Rather than having two sides arguing for and against the matter, the Lord Advocate – or another legal representative of the Scottish Government – is likely to present both sides of the case.
He said: “The Lord Advocate is not saying I believe this is in the power of the Scottish Parliament.
“What she is saying [to the court] is there is a debate here – some people say it is within the power, some people say it is not – you decide.”
However McKerrell said the UK Government is likely to make its own arguments in the case.
“It is not a case against them – in Scots law we are used to having two sides that is one against another in a courtroom,” he said.
“That is not really what this is, as it is a referral to discuss a piece of law.
“The UK Government will probably intervene in it – which means they will present an argument.
“They will present the argument of why a Section 30 order is necessary, I would expect.”
Too soon for a decision?
The Supreme Court could decide for or against the case that the bill is within Holyrood’s powers.
But there is also another possibility – that it decides it is too soon for a ruling to be made.
This happened in the case brought last year by Martin Keatings on behalf of the Forward As One group, in which the Court of Session in Edinburgh considered whether Holyrood had the powers to hold an independence referendum.
Judge Lady Carmichael dismissed the case, calling it “hypothetical, academic and premature” – and added she would have reached the same conclusion “even if a draft bill were available for consideration”.
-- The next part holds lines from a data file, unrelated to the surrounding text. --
-- pv_equiv track=rewrite | github.com/timo-verstraeten/mats-experiments | plots/Scripts/plotResults.py | getFileFlags
-- ===== SOURCE A (Python) =====
-- def getFileFlags(filename):
--     tmp = filename.split("_")
--     flags = set()
--     curr_flag = ""
--     for t in tmp:
--         curr_flag += t
--         if "=" in curr_flag:
--             flags.add(curr_flag)
--             curr_flag = ""
--         else:
--             curr_flag += "_"
--     return flags
-- ===== SOURCE B (Python) =====
-- def getFileFlags(filename):
--     tokens = filename.split("_")
--     bounds = [i for i, t in enumerate(tokens) if "=" in t]
--     flags = set()
--     start = 0
--     for i in bounds:
--         flags.add("_".join(tokens[start:i + 1]))
--         start = i + 1
--     return flags
-- ===== Notes on version B (the rewrite author's own statement) =====
-- stated objective: alternative
-- what changed: Replaces A's single accumulate-and-reset scan with a buffer string by a two-pass scheme: first compute the indices of '='-bearing tokens, then slice the token list between consecutive boundaries and join each slice.
import Mathlib
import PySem

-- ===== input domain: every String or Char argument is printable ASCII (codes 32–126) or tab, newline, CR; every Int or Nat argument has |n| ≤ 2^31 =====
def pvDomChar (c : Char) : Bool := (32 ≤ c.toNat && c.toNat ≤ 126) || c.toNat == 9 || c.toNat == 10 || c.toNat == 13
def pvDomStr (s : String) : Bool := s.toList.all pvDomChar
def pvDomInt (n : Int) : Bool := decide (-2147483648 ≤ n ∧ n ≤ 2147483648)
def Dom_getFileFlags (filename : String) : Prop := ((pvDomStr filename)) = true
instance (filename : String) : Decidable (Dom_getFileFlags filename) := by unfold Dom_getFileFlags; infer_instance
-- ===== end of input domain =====

-- B replaces A's accumulate-and-reset scan by a two-pass scheme (boundary indices, then slice-and-join);
-- same cost, alternative decomposition. Both return the set of flags (order-insensitive).

-- ===== PORT A =====
-- A: split on '_', then one scan with a growing buffer `curr_flag`, emitting it whenever it contains '='.
def getFileFlags (filename : String) : List String :=
  let tmp := (PySem.Str.split? filename "_").getD []   -- sep = "_" ≠ "", so split? is `some`: exact
  let res := tmp.foldl (fun (st : PySem.Set String × String) t =>
      let curr := st.2 ++ t
      if PySem.Str.isIn "=" curr then (PySem.Set.add st.1 curr, "")
      else (st.1, curr ++ "_")) (PySem.Set.empty, "")
  res.1

-- ===== PORT B =====
-- B: split on '_', collect the indices of '='-bearing tokens, then join the token slice up to each boundary.
def getFileFlags_alt (filename : String) : List String :=
  let tokens := (PySem.Str.split? filename "_").getD []   -- sep = "_" ≠ "", so split? is `some`: exact
  let bounds := ((PySem.List.enumerate tokens).filter (fun p => PySem.Str.isIn "=" p.2)).map (·.1)
  let res := bounds.foldl (fun (st : PySem.Set String × Int) i =>
      (PySem.Set.add st.1 (PySem.Str.join "_" (PySem.List.slice tokens (some st.2) (some (i + 1)))), i + 1))
      (PySem.Set.empty, (0 : Int))
  res.1

-- ===== PRECONDITION & SPEC =====
def Spec_getFileFlags (filename : String) (out : List String) : Prop := out = getFileFlags_alt filename
instance (filename : String) (out : List String) : Decidable (Spec_getFileFlags filename out) := by unfold Spec_getFileFlags; infer_instance

-- ===== CLAIM (what is proved, stated in full; the proofs are below) =====
def Claim_equal_getFileFlags : Prop := ∀ (filename : String), Dom_getFileFlags filename → Spec_getFileFlags filename (getFileFlags filename)

-- ===== LEMMAS AND PROOFS =====

-- "=" in t
def hasEq (t : String) : Bool := PySem.Str.isIn "=" t

-- A's loop body, named for the proofs
def stepA (st : PySem.Set String × String) (t : String) : PySem.Set String × String :=
  let curr := st.2 ++ t
  if PySem.Str.isIn "=" curr then (PySem.Set.add st.1 curr, "")
  else (st.1, curr ++ "_")

-- B's loop body, named for the proofs
def stepB (full : List String) (st : PySem.Set String × Int) (i : Int) : PySem.Set String × Int :=
  (PySem.Set.add st.1 (PySem.Str.join "_" (PySem.List.slice full (some st.2) (some (i + 1)))), i + 1)

-- the common emitted-flag sequence: groups of tokens joined with '_', each ending at a '='-bearing token
def gspec : List String → List String → List String
  | _, [] => []
  | pending, t :: ts =>
      if hasEq t then PySem.Str.join "_" (pending ++ [t]) :: gspec [] ts
      else gspec (pending ++ [t]) ts

-- A's buffer contents for a pending token list
def trail : List String → String
  | [] => ""
  | p :: ps => p ++ "_" ++ trail ps

-- B's boundary index list, recursively
def bnds : Int → List String → List Int
  | _, [] => []
  | k, t :: ts => if hasEq t then k :: bnds (k + 1) ts else bnds (k + 1) ts

lemma hasEq_iff (t : String) : hasEq t = true ↔ '=' ∈ t.toList := by
  show PySem.Str.isIn "=" t = true ↔ _
  rw [PySem.Str.isIn_eq]
  have h : ("=" : String).toList = ['='] := rfl
  rw [h, PySem.Chars.isIn_iff_infix, List.singleton_infix_iff]

lemma noEq_trail (ps : List String) (h : ∀ p ∈ ps, hasEq p = false) :
    '=' ∉ (trail ps).toList := by
  induction ps with
  | nil => simp [trail]
  | cons p ps ih =>
      simp only [trail, String.toList_append, List.mem_append]
      rintro ((hm | hm) | hm)
      · exact absurd ((hasEq_iff p).mpr hm) (by simp [h p List.mem_cons_self])
      · revert hm; decide
      · exact ih (fun q hq => h q (List.mem_cons_of_mem _ hq)) hm

lemma hasEq_trail_append (ps : List String) (t : String)
    (h : ∀ p ∈ ps, hasEq p = false) : hasEq (trail ps ++ t) = hasEq t := by
  by_cases ht : hasEq t = true
  · rw [ht]
    rw [hasEq_iff] at ht ⊢
    simp [String.toList_append, ht]
  · simp only [Bool.not_eq_true] at ht
    rw [ht, Bool.eq_false_iff, Ne, hasEq_iff]
    rw [Bool.eq_false_iff, Ne, hasEq_iff] at ht
    simp only [String.toList_append, List.mem_append]
    rintro (hm | hm)
    · exact noEq_trail ps h hm
    · exact ht hm

lemma trail_append_singleton (ps : List String) (t : String) :
    trail (ps ++ [t]) = trail ps ++ t ++ "_" := by
  induction ps with
  | nil => simp [trail]
  | cons p ps ih =>
      simp only [List.cons_append, trail, ih]
      simp [String.append_assoc]

lemma trail_join_chars (ps : List String) (t : String) :
    PySem.Chars.join "_".toList ((ps ++ [t]).map String.toList)
      = (trail ps).toList ++ t.toList := by
  induction ps with
  | nil => simp [PySem.Chars.join_singleton, trail]
  | cons p ps ih =>
      obtain ⟨q, rest, hqr⟩ :=
        List.exists_cons_of_ne_nil (l := ((ps ++ [t]).map String.toList)) (by simp)
      simp only [List.cons_append, List.map_cons]
      rw [hqr, PySem.Chars.join_cons_cons, ← hqr, ih]
      simp [trail, String.toList_append, List.append_assoc]

lemma trail_join (ps : List String) (t : String) :
    trail ps ++ t = PySem.Str.join "_" (ps ++ [t]) := by
  apply String.toList_injective
  rw [String.toList_append, PySem.Str.toList_join, trail_join_chars]

-- A's loop computes the gspec groups
lemma foldA (ts : List String) (ps : List String) (s : PySem.Set String)
    (h : ∀ p ∈ ps, hasEq p = false) :
    (ts.foldl stepA (s, trail ps)).1 = (gspec ps ts).foldl PySem.Set.add s := by
  induction ts generalizing ps s with
  | nil => simp [gspec]
  | cons t ts ih =>
      rw [List.foldl_cons]
      have hcur : hasEq (trail ps ++ t) = hasEq t := hasEq_trail_append ps t h
      by_cases ht : hasEq t = true
      · have hc : PySem.Str.isIn "=" (trail ps ++ t) = true := by rw [← hcur] at ht; exact ht
        have hstep : stepA (s, trail ps) t = (PySem.Set.add s (trail ps ++ t), "") := by
          simp only [stepA]; rw [if_pos hc]
        have h0 : ("" : String) = trail [] := rfl
        rw [hstep, trail_join, h0, ih [] _ (by simp), gspec, if_pos ht]
        rfl
      · simp only [Bool.not_eq_true] at ht
        have hc : PySem.Str.isIn "=" (trail ps ++ t) = false := by rw [← hcur] at ht; exact ht
        have hstep : stepA (s, trail ps) t = (s, trail (ps ++ [t])) := by
          simp only [stepA]
          rw [if_neg (by rw [hc]; exact Bool.false_ne_true), trail_append_singleton]
        rw [hstep, gspec, if_neg (by simp [ht])]
        exact ih (ps ++ [t]) s (by
          intro p hp
          rcases List.mem_append.mp hp with hp | hp
          · exact h p hp
          · simp only [List.mem_singleton] at hp; subst hp; exact ht)

-- the port's comprehension computes bnds
lemma bounds_eq (ts : List String) (k : Int) :
    ((PySem.List.enumerate ts k).filter (fun p => PySem.Str.isIn "=" p.2)).map (·.1)
      = bnds k ts := by
  induction ts generalizing k with
  | nil => simp [PySem.List.enumerate_nil, bnds]
  | cons t ts ih =>
      rw [PySem.List.enumerate_cons, List.filter_cons]
      split
      next hcond =>
        have ht : hasEq t = true := hcond
        rw [List.map_cons, ih, bnds, if_pos ht]
      next hcond =>
        have ht : hasEq t = false := by
          have h' := hcond; simp only [Bool.not_eq_true] at h'; exact h'
        rw [ih, bnds, if_neg (by rw [ht]; exact Bool.false_ne_true)]

-- B's loop over the boundaries of the unconsumed suffix ts computes the gspec groups;
-- C is the consumed token prefix, s0 the current group start (an index into C)
lemma foldB (ts C : List String) (s0 : Nat) (s : PySem.Set String)
    (hs0 : s0 ≤ C.length) (h : ∀ p ∈ C.drop s0, hasEq p = false) :
    ((bnds (C.length : Int) ts).foldl (stepB (C ++ ts)) (s, (s0 : Int))).1
      = (gspec (C.drop s0) ts).foldl PySem.Set.add s := by
  induction ts generalizing C s0 s with
  | nil => simp [bnds, gspec]
  | cons t ts ih =>
      by_cases ht : hasEq t = true
      · rw [bnds, if_pos ht, gspec, if_pos ht, List.foldl_cons]
        have hslice : PySem.List.slice (C ++ t :: ts) (some (s0 : Int)) (some ((C.length : Int) + 1))
            = C.drop s0 ++ [t] := by
          have hcast : (C.length : Int) + 1 = ((C.length + 1 : Nat) : Int) := by push_cast; ring
          rw [hcast, PySem.List.slice_natCast, List.drop_append_of_le_length hs0]
          have hlen : C.length + 1 - s0 = (C.drop s0).length + 1 := by
            simp [List.length_drop]; omega
          rw [hlen]
          rw [show (C.drop s0).length + 1 = (C.drop s0).length + [t].length by simp]
          rw [List.take_append]
          simp
        have hstep : stepB (C ++ t :: ts) (s, (s0 : Int)) (C.length : Int)
            = (PySem.Set.add s (PySem.Str.join "_" (C.drop s0 ++ [t])), (C.length : Int) + 1) := by
          simp [stepB, hslice]
        rw [hstep]
        have hC' : C ++ t :: ts = (C ++ [t]) ++ ts := by simp
        have hk : (C.length : Int) + 1 = (((C ++ [t]).length : Nat) : Int) := by
          simp
        rw [hC', hk]
        have hIH := ih (C ++ [t]) (C ++ [t]).length
          (PySem.Set.add s (PySem.Str.join "_" (C.drop s0 ++ [t]))) (le_refl _) (by simp)
        simp only [List.drop_length] at hIH
        rw [hIH, gspec.eq_def]
        rfl
      · simp only [Bool.not_eq_true] at ht
        rw [bnds, if_neg (by simp [ht]), gspec, if_neg (by simp [ht])]
        have hC' : C ++ t :: ts = (C ++ [t]) ++ ts := by simp
        have hdrop : (C ++ [t]).drop s0 = C.drop s0 ++ [t] := List.drop_append_of_le_length hs0
        have hIH := ih (C ++ [t]) s0 s (by simp; omega)
          (by
            rw [hdrop]
            intro p hp
            rcases List.mem_append.mp hp with hp | hp
            · exact h p hp
            · simp only [List.mem_singleton] at hp; subst hp; exact ht)
        rw [hdrop] at hIH
        have hk : ((C ++ [t]).length : Int) = (C.length : Int) + 1 := by simp
        rw [hk] at hIH
        rw [hC']
        exact hIH

-- ===== VERDICT (by name: the statement is the Claim_ definition above) =====
theorem getFileFlags_spec : Claim_equal_getFileFlags := by
  intro filename _
  show getFileFlags filename = getFileFlags_alt filename
  unfold getFileFlags getFileFlags_alt
  set ts := (PySem.Str.split? filename "_").getD [] with hts
  have eA : (fun (st : PySem.Set String × String) t =>
      let curr := st.2 ++ t
      if PySem.Str.isIn "=" curr then (PySem.Set.add st.1 curr, "")
      else (st.1, curr ++ "_")) = stepA := rfl
  have eB : (fun (st : PySem.Set String × Int) i =>
      (PySem.Set.add st.1 (PySem.Str.join "_" (PySem.List.slice ts (some st.2) (some (i + 1)))), i + 1))
      = stepB ts := rfl
  simp only [eA, eB, bounds_eq ts 0]
  have h0 : ("" : String) = trail [] := rfl
  have hA := foldA ts [] PySem.Set.empty (by simp)
  have hB := foldB ts [] 0 PySem.Set.empty (by simp) (by simp)
  simp only [List.drop_nil, List.length_nil, Nat.cast_zero, List.nil_append] at hA hB
  rw [h0, hA, ← hB]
McKerrell said one argument might be that because the bill hasn’t gone through the parliamentary process, it could still in theory be subject to amendments.
“The argument could be presented to court which says the way in which proposed legislation is determined is at the end of the parliamentary process – and it is that law which should be assessed,” he said.
He also said the language used in the section of the Scotland Act which allows the Lord Advocate to refer legislation to the Supreme Court mentions ‘acts’ – but not bills.
“It is a legal detail – but the shorthand is the court could rule it is too early for us to make this judgement and say we need the bill to go through parliament first,” he added.
Win or lose?
The outcome of the debate over whether Holyrood would have the powers to hold the referendum is unknown until the court makes a decision.
However McKerrell said he believes on the “balance of probability” it is likely the Supreme Court will rule against it.
He pointed to the example of the defeat in the Supreme Court of plans by the Scottish Government to incorporate the United Nation’s Convention on the Rights of the Child (UNCRC) into Scots law, following a challenge from the UK Government.
If a referendum cannot take place, Nicola Sturgeon has declared the next Westminster election will be a “de facto referendum” on Scotland’s place in the UK.
However McKerrell said referring the indyref legislation to the Supreme Court put Scottish ministers “in control” of the situation and would mean a manageable timeframe – if they win.
“The other thing which is more pragmatic is they don’t have to get the Lord Advocate’s permission to introduce the bill [to the Scottish Parliament],” he said.
“It seems to me the Lord Advocate has been reluctant to do that, so that is why they have made this referral to the Supreme Court.
“The problems come further down the line if they don’t get the authority of the Supreme Court.
“Or if the court says it is too premature, you could have to go through the parliamentary process and then have the court strike it down.
“The timeframe is out of control a bit in all that.”